Requires-Dist: pytest-xdist; extra == "dev"
Requires-Dist: pytest-timeout; extra == "dev"
Requires-Dist: coverage[toml]; extra == "dev"
Requires-Dist: setuptools>=82; extra == "dev"
Requires-Dist: build; extra == "dev"
Requires-Dist: bandit; extra == "dev"
Requires-Dist: radon; extra == "dev"
Requires-Dist: import-linter; extra == "dev"
Requires-Dist: pylint; extra == "dev"
Dynamic: license-file

# ai-agents-metrics

[![CI](https://github.com/sg4tech/ai-agents-metrics/actions/workflows/ci.yml/badge.svg)](https://github.com/sg4tech/ai-agents-metrics/actions/workflows/ci.yml)
[![PyPI](https://img.shields.io/pypi/v/ai-agents-metrics)](https://pypi.org/project/ai-agents-metrics/)
[![Downloads](https://img.shields.io/pypi/dm/ai-agents-metrics)](https://pypi.org/project/ai-agents-metrics/)
[![License](https://img.shields.io/pypi/l/ai-agents-metrics)](https://github.com/sg4tech/ai-agents-metrics/blob/main/LICENSE)
[![Python](https://img.shields.io/pypi/pyversions/ai-agents-metrics)](https://pypi.org/project/ai-agents-metrics/)

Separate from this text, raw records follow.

-- pv_equiv track=rewrite | github.com/VishnuSwaminathan/primer-designer | entropy/primer_finder_classes.py | _alignment_to_string
-- ===== SOURCE A (Python) =====
-- def _alignment_to_string(alignment):
--     nuc_code_converter = {
--     "A"   :"A",
--     "G"   :"G",
--     "C"   :"C",
--     "T"   :"T",
--     "AG"  :"R",
--     "AC"  :"M",
--     "AT"  :"W",
--     "CG"  :"S",
--     "GT"  :"K",
--     "CT"  :"Y",
--     "ACG" :"V",
--     "AGT" :"D",
--     "ACT" :"H",
--     "CGT" :"B",
--     "ACGT":"N"
--     }
--
--     out = ""
--     for i in alignment:
--         out += nuc_code_converter["".join(sorted(list(set(alignment[i]))))]
--     return out
-- ===== SOURCE B (Python) =====
-- # Bitmask re-implementation: OR together one bit per distinct base in the column
-- # and index a 16-entry code dict by the mask (no set/sort/join per column).
-- _BITS = {"A": 1, "C": 2, "G": 4, "T": 8}
-- _CODES = {1: "A", 2: "C", 3: "M", 4: "G", 5: "R", 6: "S", 7: "V",
--           8: "T", 9: "W", 10: "Y", 11: "H", 12: "K", 13: "D", 14: "B", 15: "N"}
--
-- def _alignment_to_string(alignment):
--     pieces = []
--     for i in alignment:
--         mask = 0
--         for s in alignment[i]:
--             for c in s:
--                 mask |= _BITS[c]
--         pieces.append(_CODES[mask])
--     return "".join(pieces)
-- ===== Notes on version B (the rewrite author's own statement) =====
-- stated objective: alternative
-- what changed: Replaces the per-column set()->sorted()->join()->dict-key lookup with a bitmask (A=1,C=2,G=4,T=8) ORed over every character of the column and a 15-entry mask->code table, collecting pieces in a list joined once.
import Mathlib
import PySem

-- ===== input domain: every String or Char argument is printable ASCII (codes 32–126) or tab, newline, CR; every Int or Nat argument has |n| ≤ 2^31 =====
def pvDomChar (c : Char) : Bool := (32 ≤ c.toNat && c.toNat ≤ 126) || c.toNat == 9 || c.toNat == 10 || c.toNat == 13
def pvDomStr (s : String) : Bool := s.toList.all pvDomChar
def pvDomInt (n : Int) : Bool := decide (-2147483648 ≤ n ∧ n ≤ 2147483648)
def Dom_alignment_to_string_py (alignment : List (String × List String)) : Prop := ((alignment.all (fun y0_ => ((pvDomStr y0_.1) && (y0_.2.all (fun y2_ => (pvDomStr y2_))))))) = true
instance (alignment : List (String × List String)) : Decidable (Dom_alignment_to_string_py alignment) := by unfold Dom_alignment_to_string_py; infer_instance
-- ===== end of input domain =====

-- B replaces A's per-column set->sorted->join dict-key with an ACGT bitmask indexing a mask->code table; equal on Pre_ (distinct keys, decodable columns).

-- ===== PORT A =====
def pvNucCode : PySem.Dict String String := PySem.Dict.mk
  [("A","A"),("G","G"),("C","C"),("T","T"),("AG","R"),("AC","M"),("AT","W"),("CG","S"),
   ("GT","K"),("CT","Y"),("ACG","V"),("AGT","D"),("ACT","H"),("CGT","B"),("ACGT","N")]

-- sorted(...) on strings: Python's str '<' is codepoint-lexicographic, i.e. the List Char order,
-- hence the key x.toList (String's own LT does not kernel-reduce).
-- out += nuc_code_converter["".join(sorted(list(set(alignment[i]))))] ; the "" defaults are
-- unreachable under Pre_ (Python raises KeyError exactly there).
def alignment_to_string_py (alignment : List (String × List String)) : String :=
  alignment.foldl (fun out p =>
    out ++ PySem.Dict.getD pvNucCode
      (PySem.Str.join "" (PySem.List.sorted
        (PySem.Set.ofList (PySem.Dict.getD (PySem.Dict.mk alignment) p.1 [])) (fun x => x.toList) false)) "") ""

-- ===== PORT B =====
-- _BITS[c]; returns 0 where Python B raises KeyError (such inputs are outside Pre_).
def pvBit (c : Char) : Nat :=
  if c = 'A' then 1 else if c = 'C' then 2 else if c = 'G' then 4 else if c = 'T' then 8 else 0

def pvCodes : PySem.Dict Nat String := PySem.Dict.mk
  [(1,"A"),(2,"C"),(3,"M"),(4,"G"),(5,"R"),(6,"S"),(7,"V"),
   (8,"T"),(9,"W"),(10,"Y"),(11,"H"),(12,"K"),(13,"D"),(14,"B"),(15,"N")]

def pvMask (col : List String) : Nat :=
  col.foldl (fun m s => s.toList.foldl (fun m c => m ||| pvBit c) m) 0

def alignment_to_string_py_alt (alignment : List (String × List String)) : String :=
  PySem.Str.join "" (alignment.map (fun p =>
    PySem.Dict.getD pvCodes (pvMask (PySem.Dict.getD (PySem.Dict.mk alignment) p.1 [])) ""))

-- ===== PRECONDITION & SPEC =====
def pvValidKeys : List String :=
  ["A","G","C","T","AG","AC","AT","CG","GT","CT","ACG","AGT","ACT","CGT","ACGT"]

-- Pre_ excludes (a) columns whose sorted deduplicated join is not an IUPAC key — Python A raises
-- KeyError there — and (b) association lists with duplicate keys, which do not represent a Python
-- dict faithfully (dict construction keeps only the last value per key).
def Pre_alignment_to_string_py (alignment : List (String × List String)) : Prop :=
  (alignment.map Prod.fst).Nodup ∧
  ∀ p ∈ alignment,
    PySem.Str.join "" (PySem.List.sorted (PySem.Set.ofList p.2) (fun x => x.toList) false) ∈ pvValidKeys

instance (alignment : List (String × List String)) : Decidable (Pre_alignment_to_string_py alignment) := by
  unfold Pre_alignment_to_string_py; infer_instance

def pvWitness_alignment_to_string_py : (List (String × List String)) :=
  [("c1", ["A","G"]), ("c2", ["T"])]

def Spec_alignment_to_string_py (alignment : List (String × List String)) (out : String) : Prop := out = alignment_to_string_py_alt alignment
instance (alignment : List (String × List String)) (out : String) : Decidable (Spec_alignment_to_string_py alignment out) := by unfold Spec_alignment_to_string_py; infer_instance

-- ===== CLAIM (what is proved, stated in full; the proofs are below) =====
def Claim_equal_alignment_to_string_py : Prop := ∀ (alignment : List (String × List String)), Dom_alignment_to_string_py alignment → Pre_alignment_to_string_py alignment → Spec_alignment_to_string_py alignment (alignment_to_string_py alignment)

-- ===== LEMMAS AND PROOFS =====

lemma charsJoinNil (xss : List (List Char)) : PySem.Chars.join [] xss = xss.flatten := by
  induction xss with
  | nil => simp [PySem.Chars.join_nil]
  | cons p rest ih =>
    cases rest with
    | nil => simp [PySem.Chars.join_singleton]
    | cons q r => rw [PySem.Chars.join_cons_cons]; simp [ih]

lemma joinToList (L : List String) :
    (PySem.Str.join "" L).toList = (L.map String.toList).flatten := by
  rw [PySem.Str.toList_join]
  have h : ("" : String).toList = ([] : List Char) := rfl
  rw [h, charsJoinNil]

def pvOr (cs : List Char) : Nat := cs.foldl (fun m c => m ||| pvBit c) 0

lemma foldl_or (cs : List Char) (m : Nat) :
    cs.foldl (fun m c => m ||| pvBit c) m = m ||| pvOr cs := by
  induction cs generalizing m with
  | nil => simp [pvOr]
  | cons c rest ih =>
    simp only [pvOr, List.foldl_cons, Nat.zero_or] at *
    rw [ih (m ||| pvBit c), ih (pvBit c), Nat.or_assoc]

lemma pvOr_cons (c : Char) (rest : List Char) : pvOr (c :: rest) = pvBit c ||| pvOr rest := by
  simp only [pvOr, List.foldl_cons, Nat.zero_or]
  exact foldl_or rest (pvBit c)

lemma mask_eq_or (col : List String) : pvMask col = pvOr ((col.map String.toList).flatten) := by
  rw [pvOr, List.foldl_flatten, List.foldl_map]
  rfl

lemma pvOr_flags (cs : List Char)
    (h : ∀ c ∈ cs, c = 'A' ∨ c = 'C' ∨ c = 'G' ∨ c = 'T') :
    pvOr cs = ((if 'A' ∈ cs then 1 else 0) ||| (if 'C' ∈ cs then 2 else 0) |||
               (if 'G' ∈ cs then 4 else 0) ||| (if 'T' ∈ cs then 8 else 0) : Nat) := by
  induction cs with
  | nil => simp [pvOr]
  | cons c rest ih =>
    rw [pvOr_cons, ih (fun d hd => h d (List.mem_cons_of_mem _ hd))]
    rcases h c (List.mem_cons_self) with hc | hc | hc | hc <;> subst hc <;>
      by_cases h1 : 'A' ∈ rest <;> by_cases h2 : 'C' ∈ rest <;>
      by_cases h3 : 'G' ∈ rest <;> by_cases h4 : 'T' ∈ rest <;>
      simp [List.mem_cons, h1, h2, h3, h4, pvBit]

lemma mem_flatten_sorted (v : List String) (c : Char) :
    c ∈ (((PySem.List.sorted (PySem.Set.ofList v) (fun x => x.toList) false).map String.toList).flatten) ↔
    c ∈ ((v.map String.toList).flatten) := by
  simp [List.mem_flatten, List.mem_map, PySem.List.mem_sorted, PySem.Set.mem_ofList]

lemma col_case (v : List String) (J : String) (ks : List Char) (m : Nat) (r : String)
    (hJ : J.toList = ks)
    (hmem : ∀ c : Char, c ∈ ((v.map String.toList).flatten) ↔ c ∈ J.toList)
    (hks : ∀ c ∈ ks, c = 'A' ∨ c = 'C' ∨ c = 'G' ∨ c = 'T')
    (hm : ((if 'A' ∈ ks then 1 else 0) ||| (if 'C' ∈ ks then 2 else 0) |||
           (if 'G' ∈ ks then 4 else 0) ||| (if 'T' ∈ ks then 8 else 0) : Nat) = m)
    (hc : PySem.Dict.getD pvCodes m "" = r) (hn : PySem.Dict.getD pvNucCode J "" = r) :
    PySem.Dict.getD pvCodes (pvMask v) "" = PySem.Dict.getD pvNucCode J "" := by
  have hmem' : ∀ c : Char, c ∈ ((v.map String.toList).flatten) ↔ c ∈ ks := by
    intro c; rw [← hJ]; exact hmem c
  have hval : ∀ c ∈ (v.map String.toList).flatten, c = 'A' ∨ c = 'C' ∨ c = 'G' ∨ c = 'T' :=
    fun c hcm => hks c ((hmem' c).mp hcm)
  rw [hn, ← hc, mask_eq_or, pvOr_flags _ hval]
  congr 1
  simp only [hmem']
  exact hm

set_option maxRecDepth 8000 in
lemma col_eq (v : List String)
    (h : PySem.Str.join "" (PySem.List.sorted (PySem.Set.ofList v) (fun x => x.toList) false) ∈ pvValidKeys) :
    PySem.Dict.getD pvCodes (pvMask v) "" =
    PySem.Dict.getD pvNucCode
      (PySem.Str.join "" (PySem.List.sorted (PySem.Set.ofList v) (fun x => x.toList) false)) "" := by
  have hmem : ∀ c : Char, c ∈ ((v.map String.toList).flatten) ↔
      c ∈ (PySem.Str.join "" (PySem.List.sorted (PySem.Set.ofList v) (fun x => x.toList) false)).toList := by
    intro c; rw [joinToList]; exact (mem_flatten_sorted v c).symm
  simp only [pvValidKeys, List.mem_cons, List.not_mem_nil, or_false] at h
  rcases h with h | h | h | h | h | h | h | h | h | h | h | h | h | h | h <;> rw [h] at hmem ⊢
  · exact col_case v "A" ['A'] 1 "A" (by decide) hmem (by intro c hc; fin_cases hc <;> simp) (by decide) (by decide) (by decide)
  · exact col_case v "G" ['G'] 4 "G" (by decide) hmem (by intro c hc; fin_cases hc <;> simp) (by decide) (by decide) (by decide)
  · exact col_case v "C" ['C'] 2 "C" (by decide) hmem (by intro c hc; fin_cases hc <;> simp) (by decide) (by decide) (by decide)
  · exact col_case v "T" ['T'] 8 "T" (by decide) hmem (by intro c hc; fin_cases hc <;> simp) (by decide) (by decide) (by decide)
  · exact col_case v "AG" ['A','G'] 5 "R" (by decide) hmem (by intro c hc; fin_cases hc <;> simp) (by decide) (by decide) (by decide)
  · exact col_case v "AC" ['A','C'] 3 "M" (by decide) hmem (by intro c hc; fin_cases hc <;> simp) (by decide) (by decide) (by decide)
  · exact col_case v "AT" ['A','T'] 9 "W" (by decide) hmem (by intro c hc; fin_cases hc <;> simp) (by decide) (by decide) (by decide)
  · exact col_case v "CG" ['C','G'] 6 "S" (by decide) hmem (by intro c hc; fin_cases hc <;> simp) (by decide) (by decide) (by decide)
  · exact col_case v "GT" ['G','T'] 12 "K" (by decide) hmem (by intro c hc; fin_cases hc <;> simp) (by decide) (by decide) (by decide)
  · exact col_case v "CT" ['C','T'] 10 "Y" (by decide) hmem (by intro c hc; fin_cases hc <;> simp) (by decide) (by decide) (by decide)
  · exact col_case v "ACG" ['A','C','G'] 7 "V" (by decide) hmem (by intro c hc; fin_cases hc <;> simp) (by decide) (by decide) (by decide)
  · exact col_case v "AGT" ['A','G','T'] 13 "D" (by decide) hmem (by intro c hc; fin_cases hc <;> simp) (by decide) (by decide) (by decide)
  · exact col_case v "ACT" ['A','C','T'] 11 "H" (by decide) hmem (by intro c hc; fin_cases hc <;> simp) (by decide) (by decide) (by decide)
  · exact col_case v "CGT" ['C','G','T'] 14 "B" (by decide) hmem (by intro c hc; fin_cases hc <;> simp) (by decide) (by decide) (by decide)
  · exact col_case v "ACGT" ['A','C','G','T'] 15 "N" (by decide) hmem (by intro c hc; fin_cases hc <;> simp) (by decide) (by decide) (by decide)

lemma join_empty : PySem.Str.join "" ([] : List String) = "" := by
  apply String.toList_inj.mp
  rw [joinToList]
  rfl

lemma join_cons (x : String) (M : List String) :
    PySem.Str.join "" (x :: M) = x ++ PySem.Str.join "" M := by
  apply String.toList_inj.mp
  rw [String.toList_append, joinToList, joinToList, List.map_cons, List.flatten_cons]

lemma join_eq_foldl {α : Type} (g : α → String) (l : List α) (s : String) :
    s ++ PySem.Str.join "" (l.map g) = l.foldl (fun out p => out ++ g p) s := by
  induction l generalizing s with
  | nil =>
    rw [List.map_nil, join_empty, List.foldl_nil]
    apply String.toList_inj.mp
    simp
  | cons a rest ih =>
    rw [List.map_cons, join_cons, List.foldl_cons, ← ih (s ++ g a)]
    apply String.toList_inj.mp
    simp

lemma foldl_eq_join {α : Type} (g : α → String) (l : List α) :
    l.foldl (fun out p => out ++ g p) "" = PySem.Str.join "" (l.map g) := by
  rw [← join_eq_foldl g l ""]
  apply String.toList_inj.mp
  simp

-- ===== VERDICT (by name: the statement is the Claim_ definition above) =====
theorem alignment_to_string_py_spec : Claim_equal_alignment_to_string_py := by
  intro alignment _ hpre
  obtain ⟨hnd, hcols⟩ := hpre
  unfold Spec_alignment_to_string_py alignment_to_string_py alignment_to_string_py_alt
  have hget : ∀ p ∈ alignment, PySem.Dict.getD (PySem.Dict.mk alignment) p.1 [] = p.2 := by
    intro p hp
    exact PySem.Dict.getD_of_mem_items _ (by simpa using hp) (by simpa using hnd) []
  have hcol : ∀ (out : String), ∀ p ∈ alignment,
      out ++ PySem.Dict.getD pvNucCode
        (PySem.Str.join "" (PySem.List.sorted
          (PySem.Set.ofList (PySem.Dict.getD (PySem.Dict.mk alignment) p.1 [])) (fun x => x.toList) false)) "" =
      out ++ PySem.Dict.getD pvCodes
        (pvMask (PySem.Dict.getD (PySem.Dict.mk alignment) p.1 [])) "" := by
    intro out p hp
    rw [hget p hp, (col_eq p.2 (hcols p hp)).symm]
  rw [PySem.List.foldl_congr_mem _ _ _ _ hcol]
  have h := foldl_eq_join
    (fun p : String × List String =>
      PySem.Dict.getD pvCodes (pvMask (PySem.Dict.getD (PySem.Dict.mk alignment) p.1 [])) "")
    alignment
  simp only [] at h
  exact h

**Analyze your AI agent work history. Track spending. Optimize your workflow.**

AI is writing more of your code. You still don't know:
- How many attempts each task actually takes
- Where the process breaks down and why
- Whether your workflow is getting faster or generating more rework

`ai-agents-metrics` extracts these signals from your existing Claude Code or Codex history — no manual setup required. Point it at your history files and see what's happening: retry pressure, token cost, session timeline. For richer tracking, add explicit goal boundaries and outcome labels on top.

---

## Why this exists

AI coding tools optimize for code generation. That is not the same as optimizing the development system around AI.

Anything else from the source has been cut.